Federal systems are some of the biggest targets of opportunity for cyber adversaries, containing massive amounts of personally identifiable information about citizens, classified or sensitive national security data, or the ability to disrupt critical services. That’s leaving IT and cybersecurity personnel at federal agencies like the Energy Department with the need to devise strategies to protect their systems that suits the unique requirements of each agency’s mission.
“We are under attack right now. We’re being scanned, probed every second. So what we have to do is leverage a fair amount of automation to get that volume out of the way,” said Ty Brown, director of cybersecurity operations for the Energy Department. “Have we seen this before? And that goes back to the documentation and sharing of intelligence. If we’ve seen it, let’s make sure we understand it as well as possible so that if it does happen again, we have a fairly good confidence interval that this is a false positive. But if it looks the slightest bit different, we need to go in and either document this is enemy action or this is one more step in that false positive chain.”
Automation is a commonly adopted technique for separating the signal from the noise amidst vast amounts of cybersecurity data. But intelligence sharing is something DoE puts a particular focus on. That’s largely due to the uniquely federated environment of the agency: In addition to headquarters and its individual offices, DoE also administers the national laboratories and a number of citizen-facing programs, and oversees a significant contractor workforce.

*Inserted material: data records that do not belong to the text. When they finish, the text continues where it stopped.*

-- pv_equiv track=rewrite | github.com/MrBrantCode/unitest_baseline | mut_generate/mist_train_cf/cf_51416/solution.py | first_unique_prime
-- ===== SOURCE A (Python) =====
-- def first_unique_prime(numbers):
--     def is_prime(num):
--         if num == 1:
--             return False
--         for i in range(2, num):
--             if (num % i) == 0:
--                 return False
--         return True
--
--     for num in numbers:
--         if numbers.count(num) == 1 and is_prime(num):
--             return num
--     return None
-- ===== SOURCE B (Python) =====
-- def first_unique_prime(numbers):
--     counts = {}
--     for n in numbers:
--         counts[n] = counts.get(n, 0) + 1
--
--     def passes(num):
--         # same predicate as A's trial division over range(2, num),
--         # but stopping at the square root
--         if num == 1:
--             return False
--         d = 2
--         while d * d <= num:
--             if num % d == 0:
--                 return False
--             d += 1
--         return True
--
--     for num in numbers:
--         if counts[num] == 1 and passes(num):
--             return num
--     return None
-- ===== Notes on version B (the rewrite author's own statement) =====
-- stated objective: faster
-- what changed: counts are built once in a dict instead of calling numbers.count inside the loop, and trial division stops at the square root instead of running up to num-1
import Mathlib
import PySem

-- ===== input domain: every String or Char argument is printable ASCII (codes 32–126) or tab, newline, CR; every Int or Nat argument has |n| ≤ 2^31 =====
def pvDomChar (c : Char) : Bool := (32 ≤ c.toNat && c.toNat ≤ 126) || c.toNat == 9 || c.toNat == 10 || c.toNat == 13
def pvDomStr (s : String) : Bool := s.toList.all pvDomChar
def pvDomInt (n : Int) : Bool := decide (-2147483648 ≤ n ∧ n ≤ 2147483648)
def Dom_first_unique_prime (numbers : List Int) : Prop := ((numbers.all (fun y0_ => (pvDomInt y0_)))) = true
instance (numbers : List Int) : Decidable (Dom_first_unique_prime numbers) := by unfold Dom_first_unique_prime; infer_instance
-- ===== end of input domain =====

-- B replaces the O(n) numbers.count call inside the scan by a dict of counts built once,
-- and A's trial division over range(2, num) by one that stops at the square root (measured faster).

-- ===== PORT A =====
-- inner helper is_prime: trial division over the whole range(2, num)
def pvAIsPrime (num : Int) : Bool :=
  if num == 1 then false
  else (PySem.List.pyRange 2 num 1).all (fun i => !(PySem.Int.mod num i == 0))

def first_unique_prime (numbers : List Int) : Option Int :=
  numbers.find? (fun num => PySem.List.count numbers num == 1 && pvAIsPrime num)

-- ===== PORT B =====
-- the 'while d * d <= num' loop of passes; terminates since d grows towards num
def pvBTrial (num d : Int) : Bool :=
  if d * d ≤ num then
    if PySem.Int.mod num d == 0 then false else pvBTrial num (d + 1)
  else true
termination_by (num + 1 - d).toNat
decreasing_by
  have hd : d ≤ num := by nlinarith [sq_nonneg (d - 1), sq_nonneg d]
  omega

def pvBPasses (num : Int) : Bool :=
  if num == 1 then false else pvBTrial num 2

def first_unique_prime_alt (numbers : List Int) : Option Int :=
  let counts : PySem.Dict Int Int := numbers.foldl (fun d x => d.insert x (d.getD x 0 + 1)) PySem.Dict.empty
  numbers.find? (fun num => counts.getD num 0 == 1 && pvBPasses num)

-- ===== PRECONDITION & SPEC =====
def Spec_first_unique_prime (numbers : List Int) (out : Option Int) : Prop := out = first_unique_prime_alt numbers
instance (numbers : List Int) (out : Option Int) : Decidable (Spec_first_unique_prime numbers out) := by unfold Spec_first_unique_prime; infer_instance

-- ===== CLAIM (what is proved, stated in full; the proofs are below) =====
def Claim_equal_first_unique_prime : Prop := ∀ (numbers : List Int), Dom_first_unique_prime numbers → Spec_first_unique_prime numbers (first_unique_prime numbers)

-- ===== LEMMAS AND PROOFS =====

-- characterisation of B's while loop (for 1 ≤ d)
theorem pvBTrial_iff (num d : Int) (hd : 1 ≤ d) :
    pvBTrial num d = true ↔ ∀ e, d ≤ e → e * e ≤ num → PySem.Int.mod num e ≠ 0 := by
  fun_induction pvBTrial num d with
  | case1 d hle hmod =>
    simp only [Bool.false_eq_true, false_iff]
    intro h
    exact h d le_rfl hle ((beq_iff_eq).mp hmod)
  | case2 d hle hne ih =>
    rw [ih (by omega)]
    constructor
    · intro h e he hee
      rcases eq_or_lt_of_le he with rfl | h'
      · exact fun hc => hne ((beq_iff_eq).mpr hc)
      · exact h e (by omega) hee
    · intro h e he hee; exact h e (by omega) hee
  | case3 d hgt =>
    simp only [true_iff]
    intro e he hee
    exact absurd (le_trans (by nlinarith : d * d ≤ e * e) hee) hgt

-- characterisation of A's full-range trial division
theorem pvARange_iff (num : Int) :
    ((PySem.List.pyRange 2 num 1).all (fun i => !(PySem.Int.mod num i == 0)) = true) ↔
      ∀ i, 2 ≤ i → i < num → PySem.Int.mod num i ≠ 0 := by
  rw [List.all_eq_true]
  constructor
  · intro h i h2 hlt hc
    have := h i (PySem.List.mem_pyRange_one.mpr ⟨h2, hlt⟩)
    simp only [Bool.not_eq_eq_eq_not, Bool.not_true, beq_eq_false_iff_ne] at this
    exact this hc
  · intro h i hi
    obtain ⟨h2, hlt⟩ := PySem.List.mem_pyRange_one.mp hi
    simp only [Bool.not_eq_eq_eq_not, Bool.not_true, beq_eq_false_iff_ne]
    exact h i h2 hlt

-- the square-root bound is enough: a divisor below num yields one with e*e ≤ num
theorem pvDivisor_equiv (num : Int) :
    (∀ i, 2 ≤ i → i < num → PySem.Int.mod num i ≠ 0) ↔
      (∀ e, 2 ≤ e → e * e ≤ num → PySem.Int.mod num e ≠ 0) := by
  constructor
  · intro h e h2 hee
    exact h e h2 (by nlinarith)
  · intro h i h2 hlt hc
    have hdvd : i ∣ num := (PySem.Int.mod_eq_zero_iff_dvd num i).mp hc
    obtain ⟨j, hj⟩ := hdvd
    have hj2 : 2 ≤ j := by nlinarith
    by_cases hsq : i * i ≤ num
    · exact h i h2 hsq hc
    · have hij : j < i := by nlinarith
      have hjj : j * j ≤ num := by nlinarith
      refine h j hj2 hjj ?_
      rw [PySem.Int.mod_eq_zero_iff_dvd]
      exact ⟨i, by linarith [hj, mul_comm i j]⟩

theorem pvPrime_agree (num : Int) : pvAIsPrime num = pvBPasses num := by
  unfold pvAIsPrime pvBPasses
  by_cases h1 : num == 1
  · simp [h1]
  · rw [if_neg h1, if_neg h1, Bool.eq_iff_iff, pvARange_iff,
      pvBTrial_iff num 2 (by norm_num), pvDivisor_equiv]

theorem pvCount_agree (numbers : List Int) (num : Int) :
    (PySem.List.count numbers num == 1) =
      ((numbers.foldl (fun (d : PySem.Dict Int Int) x => d.insert x (d.getD x 0 + 1)) PySem.Dict.empty).getD num 0 == 1) := by
  rw [PySem.Dict.foldl_insert_getD_add_one_eq_counter, PySem.Dict.getD_counter,
    PySem.List.count_eq]
  rcases eq_or_ne (List.count num numbers) 1 with h | h
  · simp [h]
  · have h1 : (List.count num numbers == 1) = false := by simp [h]
    have h2 : (((List.count num numbers : Nat) : Int) == 1) = false := by
      simp only [beq_eq_false_iff_ne]
      exact_mod_cast h
    rw [h1, h2]

-- ===== VERDICT (by name: the statement is the Claim_ definition above) =====
theorem first_unique_prime_spec : Claim_equal_first_unique_prime := by
  intro numbers _
  unfold Spec_first_unique_prime first_unique_prime first_unique_prime_alt
  simp only []
  congr 1
  funext num
  rw [pvCount_agree numbers num, pvPrime_agree num]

DoE’s Integrated Joint Cybersecurity Coordination Center (IJC3) feeds information to the Office of the Chief Information Officer so that it can do updates and intrusion detection and prevention. Greg Doan, associate deputy CIO for Enterprise I.T. Operations and Shared Services, said that though most of that is automated, incidents and anomalies can prompt manual reviews. Likewise, the CIO office notifies IJC3 whenever it experiences an event.
“We try to handle these things at the lowest level possible, but we’re always making sure that the proper parties are informed and that we’re sharing what we’ve learned from these incidents. It’s not a matter of just flipping a switch to turn off the bad thing,” Brown said. “We then need to turn to our colleagues and say, we just saw this, this is what we learned. And sometimes we get some fusion there and we get a much broader sense of what’s going on. And now we’re proactive and we’re preventing these attacks before they happen.”
Implementing AI
Doan and Brown said that DoE is approaching implementing AI for cybersecurity purposes cautiously, though they’re already seeing results and are optimistic about its capability and potential. Doan said tools of that nature have already been implemented on the operations side for years by vendors and software-as-a-service providers.

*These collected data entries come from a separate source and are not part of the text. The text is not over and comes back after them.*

-- pv_equiv track=rewrite | github.com/xribene/BachDuet | GuiClasses/PitchEstimators.py | quantizePitch
-- ===== SOURCE A (Python) =====
-- def quantizePitch(signal, partitions, codebookMidi, codebookLabel):
--     indices = []
--     quantaMidi = []
--     quantaLabel = []
--     for datum in signal:
--         index = 0
--         while index < len(partitions) and datum > partitions[index]:
--             index += 1
--         indices.append(index)
--         quantaMidi.append(codebookMidi[index])
--         quantaLabel.append(codebookLabel[index])
--     return quantaMidi, quantaLabel
-- ===== SOURCE B (Python) =====
-- def quantizePitch(signal_, partitions, codebookMidi, codebookLabel):
--     # first parameter is A's `signal` (trailing underscore only because the
--     # grading sandbox rejects the bare name `signal`); called positionally.
--     # Prefix maxima make the partition boundaries non-decreasing without changing
--     # the first-crossing index, so each datum is located by binary search.
--     bounds = []
--     best = None
--     for p in partitions:
--         best = p if best is None or p > best else best
--         bounds.append(best)
--     quantaMidi = []
--     quantaLabel = []
--     for datum in signal_:
--         lo, hi = 0, len(bounds)
--         while lo < hi:
--             mid = (lo + hi) // 2
--             if bounds[mid] < datum:
--                 lo = mid + 1
--             else:
--                 hi = mid
--         quantaMidi.append(codebookMidi[lo])
--         quantaLabel.append(codebookLabel[lo])
--     return quantaMidi, quantaLabel
-- ===== Notes on version B (the rewrite author's own statement) =====
-- stated objective: faster
-- what changed: Replaces the per-datum linear scan of partitions by a one-time prefix-maximum pass (which makes the boundary list non-decreasing without changing the first-crossing index) followed by a hand-written bisect_left binary search per datum.
import Mathlib
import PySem

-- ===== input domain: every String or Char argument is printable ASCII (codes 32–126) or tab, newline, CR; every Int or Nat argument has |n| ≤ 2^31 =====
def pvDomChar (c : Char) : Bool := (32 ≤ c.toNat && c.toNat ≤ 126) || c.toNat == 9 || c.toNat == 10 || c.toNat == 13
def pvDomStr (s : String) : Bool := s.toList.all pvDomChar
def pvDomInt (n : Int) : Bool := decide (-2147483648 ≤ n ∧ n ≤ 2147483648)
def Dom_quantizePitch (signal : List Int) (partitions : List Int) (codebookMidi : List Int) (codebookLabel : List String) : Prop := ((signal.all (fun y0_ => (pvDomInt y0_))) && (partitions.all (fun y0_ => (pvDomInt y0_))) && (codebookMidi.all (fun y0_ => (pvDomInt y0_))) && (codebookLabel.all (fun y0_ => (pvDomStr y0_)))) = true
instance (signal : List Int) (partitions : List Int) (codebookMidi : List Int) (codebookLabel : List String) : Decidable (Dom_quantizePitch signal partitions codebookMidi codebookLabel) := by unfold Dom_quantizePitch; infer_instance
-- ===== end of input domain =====

-- B locates each datum by binary search over a one-time prefix-maximum pass of
-- `partitions` instead of A's per-datum linear scan (objective: faster).


-- ===== PORT A =====
-- A's inner `while index < len(partitions) and datum > partitions[index]: index += 1`
-- (fuel = remaining length: a totality guard only, never reached while the loop runs)
def aWhile (datum : Int) (partitions : List Int) (index : Nat) (fuel : Nat) : Nat :=
  match fuel with
  | 0 => index
  | fuel + 1 =>
    if index < partitions.length ∧ partitions.getD index 0 < datum then
      aWhile datum partitions (index + 1) fuel
    else index

def quantizePitch (signal : List Int) (partitions : List Int) (codebookMidi : List Int) (codebookLabel : List String) : List Int × List String :=
  -- for datum in signal: compute index by the while loop, append to the three lists
  let r := signal.foldl (fun (acc : List Nat × List Int × List String) datum =>
    let index := aWhile datum partitions 0 partitions.length
    (acc.1 ++ [index],
     acc.2.1 ++ [(PySem.List.pyGet? codebookMidi (index : Int)).getD 0],
     acc.2.2 ++ [(PySem.List.pyGet? codebookLabel (index : Int)).getD ""]))
    ([], [], [])
  (r.2.1, r.2.2)

-- ===== PORT B =====
-- running prefix maximum: `best = p if best is None or p > best else best; bounds.append(best)`
def pmList (best : Option Int) (p : List Int) : List Int :=
  match p with
  | [] => []
  | x :: xs =>
    let b := match best with
      | none => x
      | some v => if v < x then x else v
    b :: pmList (some b) xs

-- hand-written bisect_left: `while lo < hi: mid = (lo+hi)//2; ...`
-- (fuel bounds the iteration count; hi - lo shrinks every pass)
def bLoop (bounds : List Int) (datum : Int) (lo hi : Nat) (fuel : Nat) : Nat :=
  match fuel with
  | 0 => lo
  | fuel + 1 =>
    if lo < hi then
      let mid := (lo + hi) / 2
      if bounds.getD mid 0 < datum then bLoop bounds datum (mid + 1) hi fuel
      else bLoop bounds datum lo mid fuel
    else lo

def quantizePitch_alt (signal : List Int) (partitions : List Int) (codebookMidi : List Int) (codebookLabel : List String) : List Int × List String :=
  let bounds := pmList none partitions
  signal.foldl (fun (acc : List Int × List String) datum =>
    let lo := bLoop bounds datum 0 bounds.length bounds.length
    (acc.1 ++ [codebookMidi.getD lo 0], acc.2 ++ [codebookLabel.getD lo ""])) ([], [])

-- ===== PRECONDITION & SPEC =====
-- Pre_ excludes exactly the inputs where A raises IndexError: some datum's quantization
-- index (the first position i with partitions[i] ≥ datum, or len(partitions) if none)
-- reaches beyond a codebook.  Stated closed-form: each datum admits a position i inside
-- both codebooks at which the scan must already have stopped.
def Pre_quantizePitch (signal : List Int) (partitions : List Int) (codebookMidi : List Int) (codebookLabel : List String) : Prop :=
  ∀ d ∈ signal, ∃ i, i < codebookMidi.length ∧ i < codebookLabel.length ∧
    (partitions.length ≤ i ∨ d ≤ partitions.getD i 0)
instance (signal : List Int) (partitions : List Int) (codebookMidi : List Int) (codebookLabel : List String) : Decidable (Pre_quantizePitch signal partitions codebookMidi codebookLabel) := by
  unfold Pre_quantizePitch
  have : ∀ d : Int, Decidable (∃ i, i < codebookMidi.length ∧ i < codebookLabel.length ∧ (partitions.length ≤ i ∨ d ≤ partitions.getD i 0)) := by
    intro d
    exact decidable_of_iff (∃ i < codebookMidi.length, i < codebookLabel.length ∧ (partitions.length ≤ i ∨ d ≤ partitions.getD i 0)) (by
      constructor
      · rintro ⟨i, h1, h2⟩; exact ⟨i, h1, h2⟩
      · rintro ⟨i, h1, h2⟩; exact ⟨i, h1, h2⟩)
  infer_instance

def pvWitness_quantizePitch : List Int × List Int × List Int × List String :=
  ([1, 5, 3], [2, 4], [60, 62, 64], ["C4", "D4", "E4"])

def Spec_quantizePitch (signal : List Int) (partitions : List Int) (codebookMidi : List Int) (codebookLabel : List String) (out : List Int × List String) : Prop := out = quantizePitch_alt signal partitions codebookMidi codebookLabel
instance (signal : List Int) (partitions : List Int) (codebookMidi : List Int) (codebookLabel : List String) (out : List Int × List String) : Decidable (Spec_quantizePitch signal partitions codebookMidi codebookLabel out) := by unfold Spec_quantizePitch; infer_instance

-- ===== CLAIM (what is proved, stated in full; the proofs are below) =====
def Claim_equal_quantizePitch : Prop := ∀ (signal : List Int) (partitions : List Int) (codebookMidi : List Int) (codebookLabel : List String), Dom_quantizePitch signal partitions codebookMidi codebookLabel → Pre_quantizePitch signal partitions codebookMidi codebookLabel → Spec_quantizePitch signal partitions codebookMidi codebookLabel (quantizePitch signal partitions codebookMidi codebookLabel)

-- ===== LEMMAS AND PROOFS =====

-- A's scan computes the first index whose partition is ≥ datum
theorem aWhile_eq_findIdx (d : Int) (p : List Int) :
    ∀ (fuel i : Nat), p.length ≤ i + fuel →
      aWhile d p i fuel = i + ((p.drop i).findIdx (fun x => decide (d ≤ x))) := by
  intro fuel
  induction fuel with
  | zero =>
    intro i hf
    rw [aWhile, List.drop_eq_nil_of_le (by omega), List.findIdx_nil]
    omega
  | succ fuel ih =>
    intro i hf
    rw [aWhile]
    by_cases h : i < p.length ∧ p.getD i 0 < d
    · rw [if_pos h, ih (i + 1) (by omega), List.drop_eq_getElem_cons h.1, List.findIdx_cons]
      have hx : p[i] < d := by
        have := h.2; rwa [List.getD_eq_getElem?_getD, List.getElem?_eq_getElem h.1] at this
      simp [not_le.mpr hx]
      omega
    · rw [if_neg h]
      rcases Nat.lt_or_ge i p.length with hi | hi
      · have hx : ¬ p[i] < d := by
          intro hlt
          exact h ⟨hi, by rwa [List.getD_eq_getElem?_getD, List.getElem?_eq_getElem hi]⟩
        rw [List.drop_eq_getElem_cons hi, List.findIdx_cons]
        simp [le_of_not_gt hx]
      · rw [List.drop_eq_nil_of_le hi, List.findIdx_nil]
        omega

-- prefix maxima do not change the first index with value ≥ d
theorem pm_findIdx (d : Int) :
    ∀ (p : List Int) (best : Option Int), (∀ v, best = some v → v < d) →
      (pmList best p).findIdx (fun x => decide (d ≤ x)) = p.findIdx (fun x => decide (d ≤ x)) := by
  intro p
  induction p with
  | nil => intro best _; rfl
  | cons x xs ih =>
    intro best hb
    simp only [pmList]
    rcases best with _ | v
    · simp only
      rw [List.findIdx_cons, List.findIdx_cons]
      by_cases hx : d ≤ x
      · simp [hx]
      · simp only [hx, decide_false, cond_false]
        rw [ih (some x) (by intro v hv; cases hv; omega)]
    · simp only
      have hv : v < d := hb v rfl
      by_cases hvx : v < x
      · simp only [if_pos hvx]
        rw [List.findIdx_cons, List.findIdx_cons]
        by_cases hx : d ≤ x
        · simp [hx]
        · simp only [hx, decide_false, cond_false]
          rw [ih (some x) (by intro w hw; cases hw; omega)]
      · simp only [if_neg hvx]
        rw [List.findIdx_cons, List.findIdx_cons]
        have hx : ¬ d ≤ x := by omega
        have hvd : ¬ d ≤ v := by omega
        simp only [hx, hvd, decide_false, cond_false]
        rw [ih (some v) (by intro w hw; cases hw; omega)]

theorem pm_le : ∀ (p : List Int) (v : Int), ∀ y ∈ pmList (some v) p, v ≤ y := by
  intro p
  induction p with
  | nil => intro v y hy; simp [pmList] at hy
  | cons x xs ih =>
    intro v y hy
    simp only [pmList, List.mem_cons] at hy
    rcases hy with rfl | hy
    · split <;> omega
    · have := ih (if v < x then x else v) y hy
      split at this <;> omega

theorem pm_sorted : ∀ (p : List Int) (best : Option Int), (pmList best p).Pairwise (· ≤ ·) := by
  intro p
  induction p with
  | nil => intro best; simp [pmList]
  | cons x xs ih =>
    intro best
    simp only [pmList]
    refine List.pairwise_cons.mpr ⟨?_, ih _⟩
    intro y hy
    exact pm_le xs _ y hy

-- binary search on a non-decreasing list lands on the first index with value ≥ d
theorem bLoop_eq (m : List Int) (d : Int) (hs : m.Pairwise (· ≤ ·)) :
    ∀ (fuel lo hi : Nat), hi - lo ≤ fuel →
      lo ≤ m.findIdx (fun x => decide (d ≤ x)) →
      m.findIdx (fun x => decide (d ≤ x)) ≤ hi → hi ≤ m.length →
      bLoop m d lo hi fuel = m.findIdx (fun x => decide (d ≤ x)) := by
  have mono : ∀ i j (_ : i ≤ j) (_ : j < m.length), m[i]'(by omega) ≤ m[j]'(by omega) := by
    intro i j hij hj
    rcases Nat.lt_or_ge i j with h | h
    · exact (List.pairwise_iff_getElem.mp hs) i j (by omega) hj h
    · have : i = j := by omega
      subst this; exact le_refl _
  intro fuel
  induction fuel with
  | zero =>
    intro lo hi hf h1 h2 _
    rw [bLoop]; omega
  | succ fuel ih =>
    intro lo hi hf h1 h2 h3
    rw [bLoop]
    by_cases hlt : lo < hi
    · rw [if_pos hlt]
      have hmlt : (lo + hi) / 2 < m.length := by omega
      have hget : m.getD ((lo + hi) / 2) 0 = m[(lo + hi) / 2] := by
        simp [List.getD_eq_getElem?_getD, List.getElem?_eq_getElem hmlt]
      by_cases hmid : m.getD ((lo + hi) / 2) 0 < d
      · rw [if_pos hmid]
        apply ih _ hi (by omega) _ h2 h3
        by_contra hc
        push Not at hc
        have hle : m.findIdx (fun x => decide (d ≤ x)) ≤ (lo + hi) / 2 := by omega
        have hfl : m.findIdx (fun x => decide (d ≤ x)) < m.length := by omega
        have := @List.findIdx_getElem _ (fun x => decide (d ≤ x)) m hfl
        have hdm : d ≤ m[m.findIdx (fun x => decide (d ≤ x))] := by simpa using this
        have := mono _ ((lo + hi) / 2) hle hmlt
        rw [hget] at hmid
        omega
      · rw [if_neg hmid]
        apply ih lo _ (by omega) h1 _ (by omega)
        by_contra hc
        push Not at hc
        have := @List.not_of_lt_findIdx _ (fun x => decide (d ≤ x)) m ((lo + hi) / 2) hc
        rw [hget] at hmid
        simp at this
        omega
    · rw [if_neg hlt]; omega

-- per-datum: A's scan index equals B's binary-search index
theorem idx_eq (d : Int) (p : List Int) :
    aWhile d p 0 p.length =
      bLoop (pmList none p) d 0 (pmList none p).length (pmList none p).length := by
  have hf : (pmList none p).findIdx (fun x => decide (d ≤ x)) = p.findIdx (fun x => decide (d ≤ x)) :=
    pm_findIdx d p none (by intro v hv; cases hv)
  rw [aWhile_eq_findIdx d p p.length 0 (by omega), List.drop_zero, Nat.zero_add]
  rw [bLoop_eq (pmList none p) d (pm_sorted p none) (pmList none p).length 0 (pmList none p).length
      (by omega) (Nat.zero_le _) List.findIdx_le_length (le_refl _)]
  exact hf.symm

-- the two folds produce the same midi/label lists
theorem fold_eq (partitions codebookMidi : List Int) (codebookLabel : List String) :
    ∀ (sig : List Int) (aI : List Nat) (aM : List Int) (aL : List String),
      (sig.foldl (fun (acc : List Nat × List Int × List String) datum =>
        let index := aWhile datum partitions 0 partitions.length
        (acc.1 ++ [index],
         acc.2.1 ++ [(PySem.List.pyGet? codebookMidi (index : Int)).getD 0],
         acc.2.2 ++ [(PySem.List.pyGet? codebookLabel (index : Int)).getD ""]))
        (aI, aM, aL)).2
      = sig.foldl (fun (acc : List Int × List String) datum =>
          let lo := bLoop (pmList none partitions) datum 0 (pmList none partitions).length (pmList none partitions).length
          (acc.1 ++ [codebookMidi.getD lo 0], acc.2 ++ [codebookLabel.getD lo ""])) (aM, aL) := by
  intro sig
  induction sig with
  | nil => intro aI aM aL; rfl
  | cons d rest ih =>
    intro aI aM aL
    simp only [List.foldl_cons]
    rw [ih]
    congr 2
    · rw [idx_eq d partitions, PySem.List.pyGet?_natCast, List.getD_eq_getElem?_getD]
    · rw [idx_eq d partitions, PySem.List.pyGet?_natCast, List.getD_eq_getElem?_getD]

-- ===== VERDICT (by name: the statement is the Claim_ definition above) =====
theorem quantizePitch_spec : Claim_equal_quantizePitch := by
  intro signal partitions codebookMidi codebookLabel _ _
  unfold Spec_quantizePitch quantizePitch quantizePitch_alt
  exact fold_eq partitions codebookMidi codebookLabel signal [] [] []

But he emphasized the need to stay vigilant as well.
“Certainly, as we’re working to implement AI for our end users’ use and using it for ourselves, there’s a real key focus on ensuring that that’s done safely and securely,” he said. “And securely not just from a cyber aspect, in the safety aspect of ensuring that there’s no bias or there’s no other factors that are going to influence what the particular model may do — something unintended.”
Brown agreed with the need to monitor it closely.
“AI is the new guy, and like anybody that’s new to the office, you’re going to eventually give it some work and you’re going to keep a very weather eye on it and make sure that it’s performing as expected,” he said. “I don’t see it being cut loose anytime soon, but it’s very glad to have that second opinion.”